Despite the recent gains, house prices remain 12 per cent below their August 2007 peak and transactions in 2013 are still around a third below the average for 2006 and 2007. House prices are also lower in relation to earnings with the average price currently 4.8 times average annual earnings compared with a multiple of 5.8 in 2007, Halifax said.

Martin Ellis, Halifax’s housing economist, said: “There is little sign of the excessive behaviour associated with a house price bubble at present. There has been no evidence of acceleration in house prices over the past six months with prices rising at a quarterly rate of around 2 per cent consistently throughout this period.

“Another year of similar price rises to those in 2013 next year would not be sufficient to create a bubble. In contrast, there were double digit percentage increases each year between 2001 and 2004. Overall, prices increased by 150 per cent in the eight years leading up to the house price peak in 2007.”

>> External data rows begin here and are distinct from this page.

-- pv_equiv track=rewrite | github.com/surajrdy/6.101 | sat/lab.py | boolify_scheduling_problem
-- ===== SOURCE A (Python) =====
-- def boolify_scheduling_problem(student_preferences, room_capacities):
--     """
--     Produces a CNF formula for the scheduling problem.
--
--     Args:
--         student_preferences: dict mapping students.
--         room_capacities: dict mapping constraints.
--
--     Returns:
--         A CNF formula.
--     """
--     cnf = []
--     students = list(student_preferences.keys())
--     rooms = list(room_capacities.keys())
--
--     # 1 Assigning the students to their room
--     for stud in students:
--         preferred = student_preferences[stud]
--         for room in rooms:
--             # As per the lab
--             var = f"{stud}_{room}"
--             if room not in preferred:
--                 # Student cannot be in this room
--                 cnf.append([(var, False)])
--
--     # 2: Then we check because each student has to be in atleast one room
--     for stud in students:
--         possible_assignments = []
--         for room in student_preferences[stud]:
--             var = f"{stud}_{room}"
--             possible_assignments.append((var, True))
--         cnf.append(possible_assignments)
--
--     # 3: The student's can't be in two rooms at once
--     for stud in students:
--         preferred = list(student_preferences[stud])
--         for i in range(len(preferred)):
--             for j in range(i + 1, len(preferred)):
--                 var1 = f"{stud}_{preferred[i]}"
--                 var2 = f"{stud}_{preferred[j]}"
--                 # At most one of these variables can be True
--                 cnf.append([(var1, False), (var2, False)])
--
--     # 4: capacity can't be reached
--     for room in rooms:
--         capacity = room_capacities[room]
--         # vairables of all the preferences
--         students_in_room = [
--             f"{stud}_{room}" for stud in students if room in student_preferences[stud]
--         ]
--         if len(students_in_room) > capacity:
--             # combinations of student's that exceed the list
--             excess_combinations = generate_combinations(students_in_room, capacity + 1)
--             for combo in excess_combinations:
--                 # At least one student in this combination cannot be in the room
--                 cnf.append([(var, False) for var in combo])
--
--     return cnf
--
-- def generate_combinations(elements, k):
--     """
--     Generates all the combinations
--
--     Args:
--         elements: A list of elements
--         k: capacity
--
--     Returns:
--         A list of combinations
--     """
--     result = []
--
--     # Backtracking algo
--     def backtrack(start, combo):
--         if len(combo) == k:
--             result.append(combo[:])
--             return
--         for i in range(start, len(elements)):
--             combo.append(elements[i])
--             # recurse
--             backtrack(i + 1, combo)
--             # Why is changing it from -1 to nothing more efficient?
--             combo.pop()
--
--     # initiatlize the recursion
--     backtrack(0, [])
--     return result
-- ===== SOURCE B (Python) =====
-- def _ksubsets(elements, k):
--     """All k-element sublists of elements in index-lexicographic order,
--     by structural recursion (take the head or not)."""
--     if k == 0:
--         return [[]]
--     if not elements:
--         return []
--     head, rest = elements[0], elements[1:]
--     return [[head] + c for c in _ksubsets(rest, k - 1)] + _ksubsets(rest, k)
--
--
-- def boolify_scheduling_problem(student_preferences, room_capacities):
--     """Produces a CNF formula for the scheduling problem (comprehension style;
--     one k-subset enumerator serves both the pair and the capacity clauses)."""
--     items = list(student_preferences.items())
--     rooms = list(room_capacities.keys())
--
--     # 1: a student may only sit in a preferred room
--     cnf = [[(f"{stud}_{room}", False)]
--            for stud, preferred in items
--            for room in rooms if room not in preferred]
--
--     # 2: every student sits in at least one room
--     cnf += [[(f"{stud}_{room}", True) for room in preferred]
--             for stud, preferred in items]
--
--     # 3: no student sits in two rooms (= for every 2-subset, one is false)
--     cnf += [[(f"{stud}_{room}", False) for room in pair]
--             for stud, preferred in items
--             for pair in _ksubsets(list(preferred), 2)]
--
--     # 4: no room holds more than its capacity students
--     for room, capacity in room_capacities.items():
--         members = [f"{stud}_{room}" for stud, preferred in items
--                    if room in preferred]
--         cnf += [[(var, False) for var in combo]
--                 for combo in _ksubsets(members, capacity + 1)]
--
--     return cnf
-- ===== Notes on version B (the rewrite author's own statement) =====
-- stated objective: simpler
-- what changed: Replaces A's hand-rolled index-based recursive backtracker (generate_combinations) and its nested index pair loop with one structural take-the-head-or-not k-subset enumerator used for both the pair clauses (k=2) and the capacity clauses, drops the now-redundant length>capacity guard, and builds the clause groups as comprehensions over dict items instead of key loops with repeated lookups.
import Mathlib
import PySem

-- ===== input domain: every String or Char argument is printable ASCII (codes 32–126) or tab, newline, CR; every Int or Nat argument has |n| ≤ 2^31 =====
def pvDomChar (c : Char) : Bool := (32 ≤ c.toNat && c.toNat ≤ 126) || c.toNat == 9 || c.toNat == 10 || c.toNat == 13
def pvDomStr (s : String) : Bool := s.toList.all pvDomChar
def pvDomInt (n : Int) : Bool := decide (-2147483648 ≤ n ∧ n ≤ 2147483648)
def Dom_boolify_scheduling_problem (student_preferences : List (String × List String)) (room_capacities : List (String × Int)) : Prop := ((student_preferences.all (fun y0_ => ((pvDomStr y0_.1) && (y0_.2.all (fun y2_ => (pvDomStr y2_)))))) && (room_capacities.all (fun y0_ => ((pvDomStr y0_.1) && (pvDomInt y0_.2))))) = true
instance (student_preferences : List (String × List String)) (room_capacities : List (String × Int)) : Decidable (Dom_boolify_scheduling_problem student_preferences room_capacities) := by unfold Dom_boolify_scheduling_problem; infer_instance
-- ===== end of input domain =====
-- pv_equiv track=rewrite | github.com/gstrazds/twagents | twutils/twutils/playthroughs.py | extract_pathtrace
-- ===== SOURCE A (Python) =====
-- def extract_pathtrace(cmd_history):
--     pathtrace = []
--     for (cmd, locname, ok, _reward_) in reversed(cmd_history):
--         if ok and cmd.startswith("go "):
--             pathtrace.append((cmd, locname))
--         else:
--             break
--     pathtrace.reverse()
--     return pathtrace
-- ===== SOURCE B (Python) =====
-- def extract_pathtrace(cmd_history):
--     pathtrace = []
--     for (cmd, locname, ok, _reward_) in cmd_history:
--         if ok and cmd.startswith("go "):
--             pathtrace.append((cmd, locname))
--         else:
--             pathtrace = []
--     return pathtrace
-- ===== Notes on version B (the rewrite author's own statement) =====
-- stated objective: alternative
-- what changed: Single forward pass that resets the accumulator on every non-matching entry, instead of A's reversed traversal with break plus a final reverse.
import Mathlib
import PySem

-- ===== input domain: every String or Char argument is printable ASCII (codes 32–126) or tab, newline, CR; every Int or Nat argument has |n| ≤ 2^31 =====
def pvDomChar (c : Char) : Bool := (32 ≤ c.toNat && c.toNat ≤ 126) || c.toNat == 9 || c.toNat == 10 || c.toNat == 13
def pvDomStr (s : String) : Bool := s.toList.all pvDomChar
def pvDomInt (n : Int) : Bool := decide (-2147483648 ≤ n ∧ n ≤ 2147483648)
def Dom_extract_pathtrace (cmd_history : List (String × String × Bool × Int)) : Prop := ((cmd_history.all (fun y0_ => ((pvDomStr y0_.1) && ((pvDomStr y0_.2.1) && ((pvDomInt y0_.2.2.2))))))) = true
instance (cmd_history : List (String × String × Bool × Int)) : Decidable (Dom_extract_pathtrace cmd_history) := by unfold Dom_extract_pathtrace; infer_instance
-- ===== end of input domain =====

-- B replaces A's reversed traversal + break + final reverse with a single forward pass
-- that resets its accumulator on every non-matching entry (objective: alternative).


-- ===== PORT A =====
-- the loop's test: ok and cmd.startswith("go ")
def pvGoOk (t : String × String × Bool × Int) : Bool :=
  t.2.2.1 && PySem.Str.startswith t.1 "go "

-- A's loop over reversed(cmd_history): append while the test holds, break at the first failure
def pvALoop : List (String × String × Bool × Int) → List (String × String)
  | [] => []
  | t :: rest => if pvGoOk t then (t.1, t.2.1) :: pvALoop rest else []

def extract_pathtrace (cmd_history : List (String × String × Bool × Int)) : List (String × String) :=
  (pvALoop cmd_history.reverse).reverse

-- ===== PORT B =====
-- forward pass: append on a match, reset the accumulator otherwise
def extract_pathtrace_alt (cmd_history : List (String × String × Bool × Int)) : List (String × String) :=
  cmd_history.foldl (fun acc t => if pvGoOk t then acc ++ [(t.1, t.2.1)] else []) []

-- ===== PRECONDITION & SPEC =====
def Spec_extract_pathtrace (cmd_history : List (String × String × Bool × Int)) (out : List (String × String)) : Prop := out = extract_pathtrace_alt cmd_history
instance (cmd_history : List (String × String × Bool × Int)) (out : List (String × String)) : Decidable (Spec_extract_pathtrace cmd_history out) := by unfold Spec_extract_pathtrace; infer_instance

-- ===== CLAIM (what is proved, stated in full; the proofs are below) =====
def Claim_equal_extract_pathtrace : Prop := ∀ (cmd_history : List (String × String × Bool × Int)), Dom_extract_pathtrace cmd_history → Spec_extract_pathtrace cmd_history (extract_pathtrace cmd_history)

-- ===== LEMMAS AND PROOFS =====
theorem pv_foldl_eq_aloop (l : List (String × String × Bool × Int)) :
    l.foldl (fun acc t => if pvGoOk t then acc ++ [(t.1, t.2.1)] else []) []
      = (pvALoop l.reverse).reverse := by
  induction l using List.reverseRecOn with
  | nil => rfl
  | append_singleton ys x ih =>
    rw [List.foldl_append, List.reverse_append]
    simp only [List.foldl_cons, List.foldl_nil, List.reverse_singleton, List.singleton_append,
      pvALoop, ih]
    by_cases h : pvGoOk x = true
    · simp [h]
    · simp [h]

-- ===== VERDICT (by name: the statement is the Claim_ definition above) =====
theorem extract_pathtrace_spec : Claim_equal_extract_pathtrace := by
  intro l _
  unfold Spec_extract_pathtrace extract_pathtrace extract_pathtrace_alt
  exact (pv_foldl_eq_aloop l).symm
-- main invariant: A's loop state after processing range(1, k) is the best completed
-- segment (as a slice/range pair) together with the current run
lemma pvInv (array : List Int) (h : array ≠ []) :
    ∀ k : Nat, 1 ≤ k → k ≤ array.length →
    ((PySem.List.pyRange 1 (k : Int) 1).foldl (pvBodyA array) (pvInitA array) =
       (pvSeg array (pvBest array k).1 (pvBest array k).2,
        pvSeg array (pvCur array k) k)) ∧
    0 ≤ (pvBest array k).1 ∧ (pvBest array k).1 ≤ (pvBest array k).2 ∧
    (pvBest array k).2 ≤ pvCur array k ∧ 0 ≤ pvCur array k ∧ pvCur array k ≤ (k : Int) - 1 := by
  have hlenpos : 0 < array.length := List.length_pos_of_ne_nil h
  intro k
  induction k with
  | zero => omega
  | succ k ih =>
    intro _ hk1
    by_cases hk0 : k = 0
    · -- base case k+1 = 1
      subst hk0
      have hone : ((0 + 1 : Nat) : Int) = 1 := by norm_num
      rw [hone]
      have hb : pvBrk array (1 : Int) = [0] := pvBrk_one array
      have hcur : pvCur array 1 = 0 := by unfold pvCur; rw [hb]; rfl
      have hbest : pvBest array 1 = (0, 0) := by unfold pvBest; rw [hb]; rfl
      rw [PySem.List.pyRange_one_eq_nil le_rfl]
      refine ⟨?_, ?_⟩
      · simp only [List.foldl_nil, hbest, hcur]
        have hs00 : pvSeg array 0 0 = ([], []) := by
          unfold pvSeg
          rw [PySem.List.slice_toNat array le_rfl le_rfl, PySem.List.pyRange_one_eq_nil le_rfl]
          simp
        have hs01 : pvSeg array 0 1 = ([PySem.List.pyGetD array 0 0], [0]) := by
          unfold pvSeg
          have h1 := pvSlice_single array 0 le_rfl (by exact_mod_cast hlenpos)
          norm_num at h1
          have h2 := PySem.List.pyRange_one_singleton (0 : Int)
          norm_num at h2
          simp only [PySem.List.slice_zero_start]
          rw [h1, h2]
        rw [hs00, hs01]
        rfl
      · rw [hbest, hcur]
        norm_num
    · -- step case: k ≥ 1
      have hk : 1 ≤ k := by omega
      obtain ⟨hfold, hb1, hb12, hb2c, hc0, hck⟩ := ih (by omega) (by omega)
      have hklen : (k : Int) < (array.length : Int) := by exact_mod_cast hk1
      have hcast : ((k + 1 : Nat) : Int) = (k : Int) + 1 := by push_cast; ring
      rw [hcast]
      have hrange : PySem.List.pyRange 1 ((k : Int) + 1) 1 =
          PySem.List.pyRange 1 (k : Int) 1 ++ [(k : Int)] :=
        PySem.List.pyRange_one_succ_right (by omega)
      rw [hrange, List.foldl_append, hfold]
      have hlast : PySem.List.pyGetD (PySem.List.slice array (some (pvCur array k))
          (some (k : Int))) (-1) 0 = PySem.List.pyGetD array ((k : Int) - 1) 0 :=
        pvSlice_last array _ _ hc0 (by omega) (by omega)
      have hbrksucc := pvBrk_succ array (k : Int) (by exact_mod_cast hk)
      by_cases hPQ : PySem.List.pyGetD array ((k : Int) - 1) 0 <
          PySem.List.pyGetD array (k : Int) 0
      · -- array[k-1] < array[k]: the run continues, breaks unchanged
        have hpred : pvPred array (k : Int) = false := by
          simp only [pvPred, decide_eq_false_iff_not]
          omega
        have hbrk : pvBrk array ((k : Int) + 1) = pvBrk array (k : Int) := by
          rw [hbrksucc, hpred]
          simp
        have hcur : pvCur array ((k : Int) + 1) = pvCur array (k : Int) := by
          unfold pvCur
          rw [hbrk]
        have hbest : pvBest array ((k : Int) + 1) = pvBest array (k : Int) := by
          unfold pvBest
          rw [hbrk]
        simp only [List.foldl_cons, List.foldl_nil, pvBodyA, pvSeg, hlast]
        rw [if_pos hPQ, hcur, hbest]
        refine ⟨?_, hb1, hb12, hb2c, hc0, by omega⟩
        rw [pvSlice_snoc array _ _ hc0 (by omega) hklen,
            PySem.List.pyRange_one_succ_right (by omega)]
      · -- array[k-1] >= array[k]: the run breaks at k
        have hge : PySem.List.pyGetD array ((k : Int) - 1) 0 ≥
            PySem.List.pyGetD array (k : Int) 0 := by omega
        have hpred : pvPred array (k : Int) = true := by
          simp only [pvPred, decide_eq_true_eq]
          omega
        have hbrk : pvBrk array ((k : Int) + 1) = pvBrk array (k : Int) ++ [(k : Int)] := by
          rw [hbrksucc, hpred]
          simp
        have hcur : pvCur array ((k : Int) + 1) = (k : Int) := by
          unfold pvCur
          rw [hbrk]
          simp
        have hbest : pvBest array ((k : Int) + 1) =
            pvStep (pvBest array (k : Int)) (pvCur array (k : Int), (k : Int)) := by
          unfold pvBest
          rw [hbrk, pvZip_pairs_snoc _ (by simp [pvBrk]) _ 0, List.foldl_append]
          rfl
        have hlen2 : (PySem.List.slice array (some (pvCur array (k : Int)))
            (some (k : Int))).length = ((k : Int) - pvCur array (k : Int)).toNat :=
          pvSlice_length array _ _ hc0 (by omega) (by omega)
        have hlen1 : (PySem.List.slice array (some (pvBest array (k : Int)).1)
            (some (pvBest array (k : Int)).2)).length =
            ((pvBest array (k : Int)).2 - (pvBest array (k : Int)).1).toNat :=
          pvSlice_length array _ _ hb1 hb12 (by omega)
        have hs1 : PySem.List.slice array (some (k : Int)) (some ((k : Int) + 1)) =
            [PySem.List.pyGetD array (k : Int) 0] :=
          pvSlice_single array _ (by omega) hklen
        have hs2 : PySem.List.pyRange (k : Int) ((k : Int) + 1) 1 = [(k : Int)] :=
          PySem.List.pyRange_one_singleton _
        simp only [List.foldl_cons, List.foldl_nil, pvBodyA, pvSeg, hlast]
        rw [if_neg hPQ, if_pos hge, hcur, hbest, hlen2, hlen1, hs1, hs2]
        unfold pvStep
        constructor
        · split_ifs <;> first | rfl | omega
        · split_ifs <;> refine ⟨by omega, by omega, by omega, by omega, by omega⟩
-- B's port rewritten through the proof-side vocabulary
lemma pvB_eq (array : List Int) :
    corrected_sequence_alt array =
      pvSeg array
        (pvStep (pvBest array (array.length : Int))
          (pvCur array (array.length : Int), (array.length : Int))).1
        (pvStep (pvBest array (array.length : Int))
          (pvCur array (array.length : Int), (array.length : Int))).2 := by
  have hne : pvBrk array (array.length : Int) ≠ [] := by simp [pvBrk]
  have hzip := pvZip_pairs_snoc (pvBrk array (array.length : Int)) hne (array.length : Int) 0
  simp only [pvBrk] at hzip
  unfold corrected_sequence_alt
  dsimp only
  simp only [List.cons_append, List.nil_append] at hzip ⊢
  rw [show (fun i => decide (PySem.List.pyGetD array (i - 1) 0 ≥ PySem.List.pyGetD array i 0)) =
        pvPred array from rfl, hzip, List.foldl_append]
  rfl
-- the Dirichlet hyperbola identity behind B, in subtraction-free form
theorem pv_hyperbola (N : ℕ) (hN : 1 ≤ N) :
    ∑ d ∈ Finset.Icc 1 (Nat.sqrt N), (d * d * (N / d) + pvQn (N / d))
      = pvT N + Nat.sqrt N * pvQn (Nat.sqrt N) := by
  have h1R : 1 ≤ Nat.sqrt N := Nat.sqrt_pos.mpr (by omega)
  have hRN : Nat.sqrt N ≤ N := Nat.sqrt_le_self N
  have hRR : Nat.sqrt N * Nat.sqrt N ≤ N := by simpa [pow_two] using Nat.sqrt_le' N
  have hlt : N < (Nat.sqrt N + 1) * (Nat.sqrt N + 1) := by
    simpa [pow_two, Nat.succ_eq_add_one] using Nat.lt_succ_sqrt' N
  set R := Nat.sqrt N with hR
  -- tail of the pair sum (indices j > R), collapsed along j
  have htail : ∑ j ∈ Finset.Icc (R + 1) N, ∑ k ∈ Finset.Icc 1 N, (if j * k ≤ N then k * k else 0)
      = ∑ k ∈ Finset.Icc 1 R, (N / k - R) * (k * k) := by
    rw [Finset.sum_comm]
    have hall : ∀ k ∈ Finset.Icc 1 N,
        (∑ j ∈ Finset.Icc (R + 1) N, if j * k ≤ N then k * k else 0)
          = (N / k - R) * (k * k) := by
      intro k hk
      have hk1 : 1 ≤ k := (Finset.mem_Icc.mp hk).1
      have hfc : (Finset.Icc (R + 1) N).filter (fun j => j * k ≤ N)
          = (Finset.Icc (R + 1) N).filter (fun x => x * k ≤ N) := by
        apply Finset.filter_congr
        intro j _
        simp
      rw [← Finset.sum_filter, hfc, pv_filter_eq' N (R + 1) k hk1,
        Finset.sum_const, Nat.card_Icc, smul_eq_mul]
      congr 1
      omega
    rw [Finset.sum_congr rfl hall]
    -- terms with k > R vanish
    rw [pv_sum_Icc_split (fun k => (N / k - R) * (k * k)) 1 R N (by omega) (by omega) hRN]
    have hzero : ∑ k ∈ Finset.Icc (R + 1) N, (N / k - R) * (k * k) = 0 := by
      refine Finset.sum_eq_zero (fun k hk => ?_)
      have hk1 : R + 1 ≤ k := (Finset.mem_Icc.mp hk).1
      have hdle : N / k ≤ N / (R + 1) := Nat.div_le_div_left hk1 (by omega)
      have hdlt : N / (R + 1) < R + 1 := (Nat.div_lt_iff_lt_mul (by omega)).mpr hlt
      have : N / k - R = 0 := by omega
      rw [this, Nat.zero_mul]
    rw [hzero, Nat.add_zero]
  -- each left-over term: (N/k - R) + R = N/k for k ≤ R
  have hdiv_ge : ∀ k ∈ Finset.Icc 1 R, R ≤ N / k := by
    intro k hk
    obtain ⟨hk1, hkR⟩ := Finset.mem_Icc.mp hk
    refine (Nat.le_div_iff_mul_le (by omega)).mpr ?_
    calc R * k ≤ R * R := Nat.mul_le_mul_left R hkR
      _ ≤ N := hRR
  calc ∑ d ∈ Finset.Icc 1 R, (d * d * (N / d) + pvQn (N / d))
      = (∑ d ∈ Finset.Icc 1 R, d * d * (N / d)) + ∑ d ∈ Finset.Icc 1 R, pvQn (N / d) := by
        rw [Finset.sum_add_distrib]
    _ = ((∑ k ∈ Finset.Icc 1 R, (N / k - R) * (k * k)) + R * pvQn R)
        + ∑ d ∈ Finset.Icc 1 R, pvQn (N / d) := by
        congr 1
        unfold pvQn
        rw [Finset.mul_sum, ← Finset.sum_add_distrib]
        refine Finset.sum_congr rfl (fun k hk => ?_)
        have := hdiv_ge k hk
        have hres : (N / k - R) * (k * k) + R * (k * k) = (N / k) * (k * k) := by
          rw [← Nat.add_mul]
          congr 1
          omega
        rw [hres, Nat.mul_comm]
    _ = pvT N + R * pvQn R := by
        rw [← pv_pairs N,
          pv_sum_Icc_split (fun j => ∑ k ∈ Finset.Icc 1 N, if j * k ≤ N then k * k else 0)
            1 R N (by omega) (by omega) hRN, htail]
        have hinner : ∀ j ∈ Finset.Icc 1 R,
            (∑ k ∈ Finset.Icc 1 N, if j * k ≤ N then k * k else 0) = pvQn (N / j) := by
          intro j hj
          have hj1 : 1 ≤ j := (Finset.mem_Icc.mp hj).1
          unfold pvQn
          rw [← pv_filter_eq N j hj1, Finset.sum_filter]
        rw [Finset.sum_congr rfl hinner]
        ring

Unsurprisingly, London has led the house price recovery, but Mr Ellis says there are signs that the improvement is becoming more broadly based with much of the country now recording price rises.

He said: “We expect the regional pattern to be more even in 2014 with all regions experiencing price gains. On a regional basis, it is only London where prices relative to incomes, appear higher than long-term averages to any significant degree. We expect this factor to act as a constraint on house prices in the capital, leading to a slowdown next year.”